E o que é um negócio sustentável?
Esse projeto começou a ser elaborado no ano passado, para dar resposta a uma pergunta feita insistentemente por empresas, jornalistas e a sociedade civil: afinal, sustentabilidade dá lucro a ponto de se poder falar em negócio sustentável? Nossa resposta sempre foi sim, sustentabilidade dá lucro, mas os negócios precisam ser feitos de um jeito diferente. E que jeito é esse?
Para chegar a esse “jeito”, foi preciso encontrar uma definição prévia de “negócio sustentável”. Note-se que é um consenso encontrado para ser possível elaborar o projeto. Nada impede que, durante o período de discussões, o grupo chegue à conclusão de que esse conceito precisa ser alterado. De qualquer forma, trabalhamos com a definição de “negócios sustentáveis” como sendo aqueles que possuem a capacidade de gerar valor na dimensão econômica e em pelo menos uma das seguintes dimensões: ambiental, social ou ética – não destruindo valor nas demais dimensões –, apurando resultados e/ou dividendos até o encerramento do exercício social, de modo que seus concorrentes não possam reproduzi-lo, ocupando assim posição de vantagem dentro da disposição máxima que o consumidor estará disponível a pagar e influenciando a estrutura circundante de fornecedores.
Como vai funcionar
As nove empresas que já atuam em sustentabilidade são chamadas de “ativadoras” e vão trazer temas que interessam à gestão para servir de base à modelagem. Esses temas serão formatados por parceiros consultores denominados “shapers”, que verificarão a viabilidade ambiental, ética e econômico-financeira; em seguida, especialistas em branding e design darão a forma final ao projeto. Em seguida, parceiros “difusores” – associações e federações de classe, bem como a mídia – vão divulgá-lo.
O “kick off”
O lançamento na última quinta-feira (27/3), foi, na verdade, o primeiro evento oficial da iniciativa que reuniu todos os participantes do projeto – empresas ativadoras, shapers, difusores, designers, profissionais de branding e a rede internacional – para juntos definirem o tema da modelagem futura. O assunto deverá ser sobre resíduos, no contexto da produção e do consumo sustentável. A reunião de abril definirá melhor os contornos com os quais se vai trabalhar a modelagem.
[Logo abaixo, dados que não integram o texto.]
-- pv_equiv track=rewrite | github.com/jeff87654/Lifting | build_s16_master.py | format_group
-- ===== SOURCE A (Python) =====
-- def format_gen(img_list):
--     """Format a single generator as GAP list string."""
--     return "[ " + ", ".join(str(x) for x in img_list) + " ]"
--
-- def format_group(gens):
--     """Format a group (list of generators) as GAP list-of-lists string."""
--     gen_strs = [format_gen(g) for g in gens]
--     if len(gen_strs) == 1:
--         return "  [ " + gen_strs[0] + " ]"
--     # Multi-gen: first on same line as [, rest indented
--     lines = ["  [ " + gen_strs[0] + ", "]
--     for i, gs in enumerate(gen_strs[1:], 1):
--         if i < len(gen_strs) - 1:
--             lines.append("  " + gs + ", ")
--         else:
--             lines.append("  " + gs + " ]")
--     return "\n".join(lines)
-- ===== SOURCE B (Python) =====
-- def format_gen(img_list):
--     return "[ " + ", ".join(str(x) for x in img_list) + " ]"
--
-- def format_group(gens):
--     gen_strs = [format_gen(g) for g in gens]
--     body = gen_strs[0]
--     for gs in gen_strs[1:]:
--         body += ", \n  " + gs
--     return "  [ " + body + " ]"
-- ===== Notes on version B (the rewrite author's own statement) =====
-- stated objective: simpler
-- what changed: B drops A's special-case branch for a single generator and the last-element index test inside the loop, instead folding the tail onto the head string with a fixed separator ", \n " and wrapping once with " [ " / " ]".
import Mathlib
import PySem

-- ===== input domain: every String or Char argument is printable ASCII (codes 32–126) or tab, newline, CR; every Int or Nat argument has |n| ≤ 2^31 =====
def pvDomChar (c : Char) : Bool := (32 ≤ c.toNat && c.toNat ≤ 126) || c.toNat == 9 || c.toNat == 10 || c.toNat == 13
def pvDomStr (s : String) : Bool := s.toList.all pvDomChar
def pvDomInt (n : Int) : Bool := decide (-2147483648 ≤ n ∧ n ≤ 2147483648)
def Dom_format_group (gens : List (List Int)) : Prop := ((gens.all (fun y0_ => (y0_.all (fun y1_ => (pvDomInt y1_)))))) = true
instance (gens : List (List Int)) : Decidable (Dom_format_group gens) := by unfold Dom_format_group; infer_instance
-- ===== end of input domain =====

-- B replaces A's single-generator branch and last-element index test by one head-plus-fold
-- accumulation of the body string (objective: simpler). Return value only; no mutation.

-- ===== PORT A =====
def format_gen (img_list : List Int) : String :=
  "[ " ++ PySem.Str.join ", " (img_list.map PySem.Int.toStr) ++ " ]"

-- A's for-loop over enumerate(gen_strs[1:], 1): i is the running index, n = len(gen_strs)
def pvLinesA (rest : List String) (i n : Nat) : List String :=
  match rest with
  | [] => []
  | gs :: t =>
      (if i < n - 1 then "  " ++ gs ++ ", " else "  " ++ gs ++ " ]") :: pvLinesA t (i + 1) n

def format_group (gens : List (List Int)) : String :=
  let gen_strs := gens.map format_gen
  if gen_strs.length == 1 then
    "  [ " ++ gen_strs.headD "" ++ " ]"
  else
    match gen_strs with
    | [] => ""  -- Python raises IndexError on gen_strs[0] here; excluded by Pre_
    | g0 :: rest =>
        PySem.Str.join "\n" (("  [ " ++ g0 ++ ", ") :: pvLinesA rest 1 (g0 :: rest).length)

-- ===== PORT B =====
def format_group_alt (gens : List (List Int)) : String :=
  match gens.map format_gen with
  | [] => ""  -- Python raises IndexError on gen_strs[0] here; excluded by Pre_
  | g0 :: rest =>
      "  [ " ++ rest.foldl (fun body gs => body ++ ", \n  " ++ gs) g0 ++ " ]"

-- ===== PRECONDITION & SPEC =====
-- Pre_ excludes only the empty list, on which Python A (and B) raise IndexError.
def Pre_format_group (gens : List (List Int)) : Prop := gens ≠ []
instance (gens : List (List Int)) : Decidable (Pre_format_group gens) := by
  unfold Pre_format_group; infer_instance

def pvWitness_format_group : List (List Int) := [[1, 2], [3]]

def Spec_format_group (gens : List (List Int)) (out : String) : Prop := out = format_group_alt gens
instance (gens : List (List Int)) (out : String) : Decidable (Spec_format_group gens out) := by unfold Spec_format_group; infer_instance

-- ===== CLAIM (what is proved, stated in full; the proofs are below) =====
def Claim_equal_format_group : Prop := ∀ (gens : List (List Int)), Dom_format_group gens → Pre_format_group gens → Spec_format_group gens (format_group gens)

-- ===== LEMMAS AND PROOFS =====

-- "\n".join on a list of at least two strings, one step
lemma pvJoin_cons_cons (s a b : String) (t : List String) :
    PySem.Str.join s (a :: b :: t) = a ++ s ++ PySem.Str.join s (b :: t) := by
  apply String.ext
  simp [PySem.Str.join, PySem.Chars.join, List.intercalate]

lemma pvJoin_single (s a : String) : PySem.Str.join s [a] = a := by
  apply String.ext
  simp [PySem.Str.join, PySem.Chars.join, List.intercalate]

-- B's fold only appends on the right, so a prefix of the accumulator passes through
lemma pvFoldPrefix (t : List String) (p q : String) :
    t.foldl (fun body gs => body ++ ", \n  " ++ gs) (p ++ q)
      = p ++ t.foldl (fun body gs => body ++ ", \n  " ++ gs) q := by
  induction t generalizing q with
  | nil => rfl
  | cons x t ih =>
      have h : (p ++ q) ++ ", \n  " ++ x = p ++ (q ++ ", \n  " ++ x) := by
        apply String.ext; simp
      simp only [List.foldl_cons, h, ih]

-- A's joined tail lines equal B's fold, for any start accumulator, under the loop invariant i + |rest| = n
lemma pvKey (t : List String) : ∀ (x acc : String) (i n : Nat), i + (x :: t).length = n →
    PySem.Str.join "\n" ((acc ++ ", ") :: pvLinesA (x :: t) i n)
      = (x :: t).foldl (fun body gs => body ++ ", \n  " ++ gs) acc ++ " ]" := by
  induction t with
  | nil =>
      intro x acc i n hn
      have hif : ¬ (i < n - 1) := by simp at hn; omega
      rw [pvLinesA, if_neg hif, pvLinesA, pvJoin_cons_cons, pvJoin_single]
      apply String.ext; simp
  | cons y t ih =>
      intro x acc i n hn
      have hif : i < n - 1 := by simp at hn; omega
      have hn' : (i + 1) + (y :: t).length = n := by simp at hn ⊢; omega
      rw [pvLinesA, if_pos hif, pvJoin_cons_cons, ih y ("  " ++ x) (i + 1) n hn']
      rw [show List.foldl (fun body gs => body ++ ", \n  " ++ gs) acc (x :: y :: t)
            = List.foldl (fun body gs => body ++ ", \n  " ++ gs) (acc ++ ", \n  " ++ x) (y :: t) from rfl]
      rw [show acc ++ ", \n  " ++ x = (acc ++ ", \n") ++ ("  " ++ x) from by apply String.ext; simp]
      rw [pvFoldPrefix (y :: t) (acc ++ ", \n") ("  " ++ x)]
      generalize List.foldl (fun body gs => body ++ ", \n  " ++ gs) ("  " ++ x) (y :: t) = F
      apply String.ext; simp

-- ===== VERDICT (by name: the statement is the Claim_ definition above) =====
theorem format_group_spec : Claim_equal_format_group := by
  intro gens _ hpre
  unfold Spec_format_group format_group format_group_alt
  match gens with
  | [] => exact absurd rfl hpre
  | [g] => simp
  | g :: y :: t =>
      simp only [List.map_cons, List.length_cons]
      have hne : ((t.map format_gen).length + 1 + 1 == 1) = false := by
        simp
      rw [hne]
      simp only [Bool.false_eq_true, if_false]
      rw [show "  [ " ++ format_gen g ++ ", " = ("  [ " ++ format_gen g) ++ ", " from rfl]
      rw [pvKey (t.map format_gen) (format_gen y) ("  [ " ++ format_gen g) 1
            ((List.map format_gen t).length + 1 + 1)
            (by simp only [List.length_cons, List.length_map]; omega)]
      rw [pvFoldPrefix]
-- the f-string "  {CATEGORY_LABELS[cat]}: {na}/{nt} templates" (KeyError impossible: cat is a key of the constants)
def pvLine (cat : String) (na nt : Int) : String :=
  "  " ++ (PySem.Dict.getD pvLabels cat "") ++ ": " ++ PySem.Int.toStr na ++ "/" ++ PySem.Int.toStr nt ++ " templates"

def active_category_summary (cfg : List (String × List String)) : String :=
  let enabled : PySem.Set String := PySem.Set.ofList (PySem.Dict.getD (PySem.Dict.mk cfg) "templates" [])
  let lines : List String := pvCats.foldl (fun lines p =>
    let active := p.2.filter (fun t => PySem.Set.contains enabled t)
    if active ≠ [] then lines ++ [pvLine p.1 (active.length : Int) (p.2.length : Int)] else lines) []
  if lines ≠ [] then PySem.Str.join "\n" lines else "  (none)"

-- ===== PORT B =====

-- module constant _TID_TO_CAT: the dict comprehension over the constants, written out
def pvTidToCat : PySem.Dict String String :=
  PySem.Dict.mk
    [("T01", "admin"), ("T02", "admin"), ("T03", "admin"), ("T04", "admin"), ("T05", "admin"), ("T06", "admin"),
     ("T07", "login"), ("T08", "login"), ("T09", "login"), ("T10", "login"),
     ("T11", "files"), ("T12", "files"), ("T13", "files"), ("T14", "files"),
     ("T15", "cms"), ("T16", "cms"), ("T17", "cms"), ("T18", "cms"),
     ("T19", "error"), ("T20", "error")]

-- {cat: 0 for cat in TEMPLATE_CATEGORIES}
def pvInitCounts : PySem.Dict String Int :=
  PySem.Dict.mk [("admin", 0), ("login", 0), ("files", 0), ("cms", 0), ("error", 0)]
-- pv_equiv track=rewrite | github.com/Flamesword33/python-projects | 2023/critical_rolls_proof.py | roll_ac_with_crit
-- ===== SOURCE A (Python) =====
-- def roll_ac_with_crit(ac):
--     damage = 0
--     for roll in range(2,21):
--         if roll == 20:
--             damage = damage + 28
--         elif roll >= ac and roll != 20:
--             damage = damage + 14
--     return damage
-- ===== SOURCE B (Python) =====
-- def roll_ac_with_crit(ac):
--     # closed form: crit (natural 20) always adds 28; each roll in 2..19 with roll >= ac adds 14
--     count = 20 - ac
--     if count < 0:
--         count = 0
--     elif count > 18:
--         count = 18
--     return 28 + 14 * count
-- ===== Notes on version B (the rewrite author's own statement) =====
-- stated objective: simpler
-- what changed: Replaced the fixed per-roll loop with a closed-form expression: the crit bonus plus the hit damage times the clamped count of non-crit rolls meeting the AC.
import Mathlib
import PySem

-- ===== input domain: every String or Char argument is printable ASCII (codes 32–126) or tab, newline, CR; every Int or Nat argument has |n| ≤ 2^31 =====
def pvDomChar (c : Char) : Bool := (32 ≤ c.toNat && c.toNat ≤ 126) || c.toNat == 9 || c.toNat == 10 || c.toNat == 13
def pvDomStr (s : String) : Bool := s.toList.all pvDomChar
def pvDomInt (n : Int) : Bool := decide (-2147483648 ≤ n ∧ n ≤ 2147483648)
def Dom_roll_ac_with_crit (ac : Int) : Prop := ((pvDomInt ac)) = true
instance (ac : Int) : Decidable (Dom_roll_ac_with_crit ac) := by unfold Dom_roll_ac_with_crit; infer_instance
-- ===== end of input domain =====

-- B replaces A's fixed 19-iteration loop by a closed-form clamped count (simpler).
-- ===== PORT A =====
def roll_ac_with_crit (ac : Int) : Int :=
  (PySem.List.pyRange 2 21 1).foldl
    (fun damage roll =>
      if roll = 20 then damage + 28
      else if ac ≤ roll ∧ roll ≠ 20 then damage + 14
      else damage) 0

-- ===== PORT B =====
def roll_ac_with_crit_alt (ac : Int) : Int :=
  28 + 14 * (if 20 - ac < 0 then 0 else if 20 - ac > 18 then 18 else 20 - ac)

-- ===== PRECONDITION & SPEC =====
def Spec_roll_ac_with_crit (ac : Int) (out : Int) : Prop := out = roll_ac_with_crit_alt ac
instance (ac : Int) (out : Int) : Decidable (Spec_roll_ac_with_crit ac out) := by unfold Spec_roll_ac_with_crit; infer_instance

-- ===== CLAIM (what is proved, stated in full; the proofs are below) =====
def Claim_equal_roll_ac_with_crit : Prop := ∀ (ac : Int), Dom_roll_ac_with_crit ac → Spec_roll_ac_with_crit ac (roll_ac_with_crit ac)

-- ===== LEMMAS AND PROOFS =====

-- ===== VERDICT (by name: the statement is the Claim_ definition above) =====
theorem roll_ac_with_crit_spec : Claim_equal_roll_ac_with_crit := by
  intro ac hdom
  unfold Spec_roll_ac_with_crit
  by_cases h1 : ac ≤ 2
  · have hA : roll_ac_with_crit ac = roll_ac_with_crit 2 := by
      unfold roll_ac_with_crit
      apply List.foldl_ext
      intro b a ha
      have hb := PySem.List.mem_pyRange_one.mp ha
      split_ifs <;> omega
    rw [hA]
    rw [show roll_ac_with_crit 2 = 280 from by decide]
    unfold roll_ac_with_crit_alt
    split_ifs <;> omega
  · by_cases h2 : 20 ≤ ac
    · have hA : roll_ac_with_crit ac = roll_ac_with_crit 20 := by
        unfold roll_ac_with_crit
        apply List.foldl_ext
        intro b a ha
        have hb := PySem.List.mem_pyRange_one.mp ha
        split_ifs <;> omega
      rw [hA]
      rw [show roll_ac_with_crit 20 = 28 from by decide]
      unfold roll_ac_with_crit_alt
      split_ifs <;> omega
    · have hlo : 3 ≤ ac := by omega
      have hhi : ac ≤ 19 := by omega
      interval_cases ac <;> decide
A escolha desse tema tem a ver com o fato de as empresas ainda não terem conseguido cumprir os prazos estipulados pela Política Nacional de Resíduos Sólidos (PNRS) para a implementação de diversas mudanças na gestão de resíduos. Há grandes obstáculos a contornar que necessitam, inclusive, de novas políticas públicas para as quais as empresas precisam se mobilizar. Um exemplo é a questão da logística reversa.
Outro tema muito discutido pelos presentes ao “kick off” foi a água, ou melhor, a previsível escassez de água, tornando esse recurso imprescindível cada vez mais caro. Que programa de eficiência se deve adotar? É possível que setores industriais sofram solução de descontinuidade pelo alto consumo desse recurso?
Perguntas como essas vão aprofundar os debates nos próximos encontros e ajudar a construir um novo caminho para os negócios, as empresas e a sociedade brasileira.
* Jorge Abrahão é diretor-presidente do Instituto Ethos.